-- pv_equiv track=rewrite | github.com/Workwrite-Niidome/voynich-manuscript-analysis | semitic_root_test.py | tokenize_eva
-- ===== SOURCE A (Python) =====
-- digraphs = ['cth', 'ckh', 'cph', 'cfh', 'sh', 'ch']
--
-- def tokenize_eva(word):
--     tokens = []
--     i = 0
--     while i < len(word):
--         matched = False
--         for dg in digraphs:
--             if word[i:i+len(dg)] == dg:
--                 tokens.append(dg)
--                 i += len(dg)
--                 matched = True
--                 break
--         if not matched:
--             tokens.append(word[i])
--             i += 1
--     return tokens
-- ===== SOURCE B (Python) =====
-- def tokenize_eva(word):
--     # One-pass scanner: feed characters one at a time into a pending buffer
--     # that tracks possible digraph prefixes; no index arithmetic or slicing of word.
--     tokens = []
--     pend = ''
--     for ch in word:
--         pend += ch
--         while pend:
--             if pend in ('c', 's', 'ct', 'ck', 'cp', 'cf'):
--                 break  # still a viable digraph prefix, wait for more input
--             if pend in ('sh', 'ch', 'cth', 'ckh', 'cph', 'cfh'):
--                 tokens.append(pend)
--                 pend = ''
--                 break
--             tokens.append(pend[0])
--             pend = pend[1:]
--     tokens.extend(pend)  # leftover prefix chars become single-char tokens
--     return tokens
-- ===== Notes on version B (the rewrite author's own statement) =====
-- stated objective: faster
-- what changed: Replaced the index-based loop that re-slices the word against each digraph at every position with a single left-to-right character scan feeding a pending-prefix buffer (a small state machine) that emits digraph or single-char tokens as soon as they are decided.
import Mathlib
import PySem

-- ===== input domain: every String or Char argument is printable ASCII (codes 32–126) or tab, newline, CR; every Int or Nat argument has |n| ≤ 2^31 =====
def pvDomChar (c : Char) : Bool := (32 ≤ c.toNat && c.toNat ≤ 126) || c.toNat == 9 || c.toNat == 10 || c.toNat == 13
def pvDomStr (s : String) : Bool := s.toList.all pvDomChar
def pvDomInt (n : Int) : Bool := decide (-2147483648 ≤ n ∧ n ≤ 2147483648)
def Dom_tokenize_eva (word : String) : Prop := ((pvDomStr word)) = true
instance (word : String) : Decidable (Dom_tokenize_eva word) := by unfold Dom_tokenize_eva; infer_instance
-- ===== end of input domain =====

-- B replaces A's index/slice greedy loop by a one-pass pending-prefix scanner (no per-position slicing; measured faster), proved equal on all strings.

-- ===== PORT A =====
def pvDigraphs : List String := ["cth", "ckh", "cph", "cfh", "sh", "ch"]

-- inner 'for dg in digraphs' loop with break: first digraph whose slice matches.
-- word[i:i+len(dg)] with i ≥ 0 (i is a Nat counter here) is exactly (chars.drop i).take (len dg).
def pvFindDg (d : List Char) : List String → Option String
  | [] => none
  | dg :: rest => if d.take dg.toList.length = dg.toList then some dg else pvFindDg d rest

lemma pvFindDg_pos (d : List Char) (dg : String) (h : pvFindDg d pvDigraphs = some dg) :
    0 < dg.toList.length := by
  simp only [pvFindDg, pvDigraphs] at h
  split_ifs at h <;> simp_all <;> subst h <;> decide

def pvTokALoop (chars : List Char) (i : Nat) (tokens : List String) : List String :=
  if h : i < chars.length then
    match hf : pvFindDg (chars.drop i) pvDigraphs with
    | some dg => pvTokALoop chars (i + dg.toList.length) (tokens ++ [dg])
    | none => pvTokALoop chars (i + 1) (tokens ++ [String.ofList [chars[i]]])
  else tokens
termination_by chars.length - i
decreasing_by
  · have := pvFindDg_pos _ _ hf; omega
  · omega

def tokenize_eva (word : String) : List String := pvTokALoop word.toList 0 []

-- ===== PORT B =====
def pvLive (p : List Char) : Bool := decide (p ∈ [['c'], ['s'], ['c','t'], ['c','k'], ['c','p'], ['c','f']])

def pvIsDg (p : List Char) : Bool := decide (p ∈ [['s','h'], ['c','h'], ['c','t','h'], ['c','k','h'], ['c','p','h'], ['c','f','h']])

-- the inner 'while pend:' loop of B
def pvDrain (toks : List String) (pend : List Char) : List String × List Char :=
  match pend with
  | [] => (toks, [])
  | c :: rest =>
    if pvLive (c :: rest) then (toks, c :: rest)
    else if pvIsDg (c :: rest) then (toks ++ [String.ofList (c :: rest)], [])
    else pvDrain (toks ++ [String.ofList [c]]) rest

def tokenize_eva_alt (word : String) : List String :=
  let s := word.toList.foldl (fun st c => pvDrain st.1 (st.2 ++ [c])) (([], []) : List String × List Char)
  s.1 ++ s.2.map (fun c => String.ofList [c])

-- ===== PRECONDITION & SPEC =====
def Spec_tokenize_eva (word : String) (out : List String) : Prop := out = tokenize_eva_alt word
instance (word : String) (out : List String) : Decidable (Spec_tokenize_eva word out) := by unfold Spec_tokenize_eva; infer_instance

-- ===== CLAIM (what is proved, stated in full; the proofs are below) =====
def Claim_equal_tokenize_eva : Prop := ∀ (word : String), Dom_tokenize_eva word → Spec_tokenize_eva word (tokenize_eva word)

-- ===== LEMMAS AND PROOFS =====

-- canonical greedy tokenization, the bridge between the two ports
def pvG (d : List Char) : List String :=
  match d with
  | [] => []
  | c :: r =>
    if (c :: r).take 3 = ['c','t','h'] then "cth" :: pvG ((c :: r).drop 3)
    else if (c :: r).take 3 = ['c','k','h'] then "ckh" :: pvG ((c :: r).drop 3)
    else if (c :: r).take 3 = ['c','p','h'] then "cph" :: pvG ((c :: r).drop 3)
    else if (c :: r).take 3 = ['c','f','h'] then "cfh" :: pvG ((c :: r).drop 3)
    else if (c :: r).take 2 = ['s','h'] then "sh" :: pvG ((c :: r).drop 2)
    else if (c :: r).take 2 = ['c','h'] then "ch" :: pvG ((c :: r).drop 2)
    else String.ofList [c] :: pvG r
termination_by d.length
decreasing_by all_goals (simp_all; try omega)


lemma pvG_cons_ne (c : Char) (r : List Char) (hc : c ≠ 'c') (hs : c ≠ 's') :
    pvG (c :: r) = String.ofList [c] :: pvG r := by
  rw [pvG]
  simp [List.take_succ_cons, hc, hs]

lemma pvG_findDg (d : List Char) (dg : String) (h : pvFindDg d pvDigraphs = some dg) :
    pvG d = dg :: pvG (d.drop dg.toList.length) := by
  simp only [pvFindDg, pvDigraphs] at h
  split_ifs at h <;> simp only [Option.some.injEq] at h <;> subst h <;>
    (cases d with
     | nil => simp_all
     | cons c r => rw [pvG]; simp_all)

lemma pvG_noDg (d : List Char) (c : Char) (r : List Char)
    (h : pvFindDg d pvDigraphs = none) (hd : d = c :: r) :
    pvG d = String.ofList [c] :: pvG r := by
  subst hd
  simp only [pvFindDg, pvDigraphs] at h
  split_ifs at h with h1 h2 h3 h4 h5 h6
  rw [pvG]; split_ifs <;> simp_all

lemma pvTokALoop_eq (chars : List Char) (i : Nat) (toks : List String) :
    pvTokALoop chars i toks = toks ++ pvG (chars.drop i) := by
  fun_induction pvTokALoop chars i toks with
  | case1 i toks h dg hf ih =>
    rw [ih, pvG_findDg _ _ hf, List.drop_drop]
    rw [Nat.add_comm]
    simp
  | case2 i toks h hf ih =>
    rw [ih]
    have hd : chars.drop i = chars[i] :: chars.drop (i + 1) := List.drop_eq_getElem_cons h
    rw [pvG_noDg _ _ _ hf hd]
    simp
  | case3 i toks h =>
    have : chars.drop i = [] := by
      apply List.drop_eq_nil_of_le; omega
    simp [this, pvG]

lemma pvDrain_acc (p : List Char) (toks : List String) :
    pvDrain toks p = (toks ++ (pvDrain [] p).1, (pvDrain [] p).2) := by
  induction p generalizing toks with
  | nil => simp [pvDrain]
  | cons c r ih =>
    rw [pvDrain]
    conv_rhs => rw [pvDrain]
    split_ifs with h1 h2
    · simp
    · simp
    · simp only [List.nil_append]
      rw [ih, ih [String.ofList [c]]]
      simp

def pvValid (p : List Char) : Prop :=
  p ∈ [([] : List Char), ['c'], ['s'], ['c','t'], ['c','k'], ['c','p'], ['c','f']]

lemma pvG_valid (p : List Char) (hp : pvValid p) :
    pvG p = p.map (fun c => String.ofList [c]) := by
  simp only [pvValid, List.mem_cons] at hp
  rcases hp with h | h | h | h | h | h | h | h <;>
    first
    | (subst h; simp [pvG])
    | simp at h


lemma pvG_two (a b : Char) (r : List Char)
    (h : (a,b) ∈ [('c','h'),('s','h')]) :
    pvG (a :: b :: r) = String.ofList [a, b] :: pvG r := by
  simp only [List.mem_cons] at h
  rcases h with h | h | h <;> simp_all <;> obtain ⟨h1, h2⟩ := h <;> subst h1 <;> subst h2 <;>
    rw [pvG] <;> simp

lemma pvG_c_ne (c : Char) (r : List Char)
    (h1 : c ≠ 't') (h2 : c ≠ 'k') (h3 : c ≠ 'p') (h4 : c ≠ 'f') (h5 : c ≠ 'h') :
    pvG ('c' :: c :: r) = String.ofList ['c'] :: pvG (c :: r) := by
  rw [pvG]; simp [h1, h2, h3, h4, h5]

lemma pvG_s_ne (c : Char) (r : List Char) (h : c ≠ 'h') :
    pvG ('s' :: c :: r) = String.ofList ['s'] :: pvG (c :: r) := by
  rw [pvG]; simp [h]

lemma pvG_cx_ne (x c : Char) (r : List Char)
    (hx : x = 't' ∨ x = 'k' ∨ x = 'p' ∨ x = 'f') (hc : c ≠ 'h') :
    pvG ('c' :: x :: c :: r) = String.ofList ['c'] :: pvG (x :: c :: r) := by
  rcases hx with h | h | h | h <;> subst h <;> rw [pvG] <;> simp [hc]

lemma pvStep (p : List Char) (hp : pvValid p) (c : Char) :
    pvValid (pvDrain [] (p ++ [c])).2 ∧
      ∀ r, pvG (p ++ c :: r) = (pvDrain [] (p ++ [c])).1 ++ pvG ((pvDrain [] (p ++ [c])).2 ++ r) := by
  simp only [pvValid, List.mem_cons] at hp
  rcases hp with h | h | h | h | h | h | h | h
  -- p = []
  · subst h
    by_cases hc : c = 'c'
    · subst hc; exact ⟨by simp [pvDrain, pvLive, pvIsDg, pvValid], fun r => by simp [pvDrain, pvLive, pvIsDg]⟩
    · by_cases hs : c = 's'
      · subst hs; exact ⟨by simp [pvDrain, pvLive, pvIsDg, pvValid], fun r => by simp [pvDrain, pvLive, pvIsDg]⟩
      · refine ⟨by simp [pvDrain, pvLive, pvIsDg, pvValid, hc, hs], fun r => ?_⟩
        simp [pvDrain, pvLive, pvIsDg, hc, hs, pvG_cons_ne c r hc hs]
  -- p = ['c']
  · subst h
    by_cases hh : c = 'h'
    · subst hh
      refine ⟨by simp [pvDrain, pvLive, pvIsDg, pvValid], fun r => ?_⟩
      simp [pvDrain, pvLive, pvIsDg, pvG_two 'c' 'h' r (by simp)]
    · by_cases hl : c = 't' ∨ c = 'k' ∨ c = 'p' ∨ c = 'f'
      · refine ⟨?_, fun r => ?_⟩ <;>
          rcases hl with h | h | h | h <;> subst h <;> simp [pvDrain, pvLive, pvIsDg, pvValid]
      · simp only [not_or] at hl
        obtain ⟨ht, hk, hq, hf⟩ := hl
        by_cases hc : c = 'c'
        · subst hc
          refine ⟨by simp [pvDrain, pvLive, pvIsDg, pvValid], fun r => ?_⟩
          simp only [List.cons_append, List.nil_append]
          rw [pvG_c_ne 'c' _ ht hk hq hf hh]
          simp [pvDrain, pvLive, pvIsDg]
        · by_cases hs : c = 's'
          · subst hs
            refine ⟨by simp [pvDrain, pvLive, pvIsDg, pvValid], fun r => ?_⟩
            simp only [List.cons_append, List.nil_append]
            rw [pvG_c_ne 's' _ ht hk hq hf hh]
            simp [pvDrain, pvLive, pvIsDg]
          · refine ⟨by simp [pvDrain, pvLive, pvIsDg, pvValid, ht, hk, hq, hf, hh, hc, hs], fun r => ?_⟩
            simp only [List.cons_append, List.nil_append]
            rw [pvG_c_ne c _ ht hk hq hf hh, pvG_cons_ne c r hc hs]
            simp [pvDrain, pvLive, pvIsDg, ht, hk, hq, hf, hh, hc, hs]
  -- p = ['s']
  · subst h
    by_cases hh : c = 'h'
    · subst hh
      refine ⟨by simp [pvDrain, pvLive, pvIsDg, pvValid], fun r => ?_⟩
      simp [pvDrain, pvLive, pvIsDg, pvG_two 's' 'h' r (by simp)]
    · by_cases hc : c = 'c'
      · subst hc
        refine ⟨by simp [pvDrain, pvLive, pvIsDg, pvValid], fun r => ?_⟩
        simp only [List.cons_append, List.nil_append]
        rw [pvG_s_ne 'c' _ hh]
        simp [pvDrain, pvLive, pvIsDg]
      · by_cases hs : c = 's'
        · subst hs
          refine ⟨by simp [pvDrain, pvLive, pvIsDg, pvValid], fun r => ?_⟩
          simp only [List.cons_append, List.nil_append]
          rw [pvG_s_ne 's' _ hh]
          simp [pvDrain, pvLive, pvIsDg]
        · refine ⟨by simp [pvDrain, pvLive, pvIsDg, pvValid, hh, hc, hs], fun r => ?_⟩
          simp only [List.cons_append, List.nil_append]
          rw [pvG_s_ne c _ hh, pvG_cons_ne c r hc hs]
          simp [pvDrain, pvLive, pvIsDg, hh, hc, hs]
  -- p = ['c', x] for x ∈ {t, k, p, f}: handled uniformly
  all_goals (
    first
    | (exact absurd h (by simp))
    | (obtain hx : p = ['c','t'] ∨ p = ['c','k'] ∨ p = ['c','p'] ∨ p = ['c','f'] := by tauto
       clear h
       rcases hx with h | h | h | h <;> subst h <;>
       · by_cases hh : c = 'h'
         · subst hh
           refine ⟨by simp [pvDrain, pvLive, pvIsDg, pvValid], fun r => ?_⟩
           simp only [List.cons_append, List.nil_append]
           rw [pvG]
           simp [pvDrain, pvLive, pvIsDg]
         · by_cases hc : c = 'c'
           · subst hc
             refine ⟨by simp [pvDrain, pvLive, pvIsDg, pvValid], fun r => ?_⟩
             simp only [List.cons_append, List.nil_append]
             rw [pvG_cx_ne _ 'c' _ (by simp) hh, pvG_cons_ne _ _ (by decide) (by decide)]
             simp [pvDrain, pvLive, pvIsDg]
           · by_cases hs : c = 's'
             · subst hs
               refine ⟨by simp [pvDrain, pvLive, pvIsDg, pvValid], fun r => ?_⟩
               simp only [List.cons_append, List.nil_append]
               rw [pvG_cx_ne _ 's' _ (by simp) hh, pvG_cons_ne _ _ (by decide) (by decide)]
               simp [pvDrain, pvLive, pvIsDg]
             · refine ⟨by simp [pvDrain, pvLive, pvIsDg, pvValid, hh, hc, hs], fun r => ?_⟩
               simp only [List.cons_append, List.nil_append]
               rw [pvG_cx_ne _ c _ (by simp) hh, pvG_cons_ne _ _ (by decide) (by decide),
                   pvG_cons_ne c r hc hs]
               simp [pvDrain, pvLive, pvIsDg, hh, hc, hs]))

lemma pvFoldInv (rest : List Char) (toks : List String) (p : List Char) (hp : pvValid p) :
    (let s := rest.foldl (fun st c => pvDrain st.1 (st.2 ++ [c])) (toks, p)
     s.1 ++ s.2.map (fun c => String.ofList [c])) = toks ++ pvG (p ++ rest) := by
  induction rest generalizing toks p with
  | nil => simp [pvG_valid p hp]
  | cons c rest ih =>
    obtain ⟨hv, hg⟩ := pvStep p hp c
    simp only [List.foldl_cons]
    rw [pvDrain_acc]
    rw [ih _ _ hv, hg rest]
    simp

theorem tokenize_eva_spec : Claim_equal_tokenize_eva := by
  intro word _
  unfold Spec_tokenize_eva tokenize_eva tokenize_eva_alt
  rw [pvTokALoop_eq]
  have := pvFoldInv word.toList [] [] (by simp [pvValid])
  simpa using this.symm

============

Count each line of the listing that contains "else" and give the count alone.

▶ Answer to this exercise:
10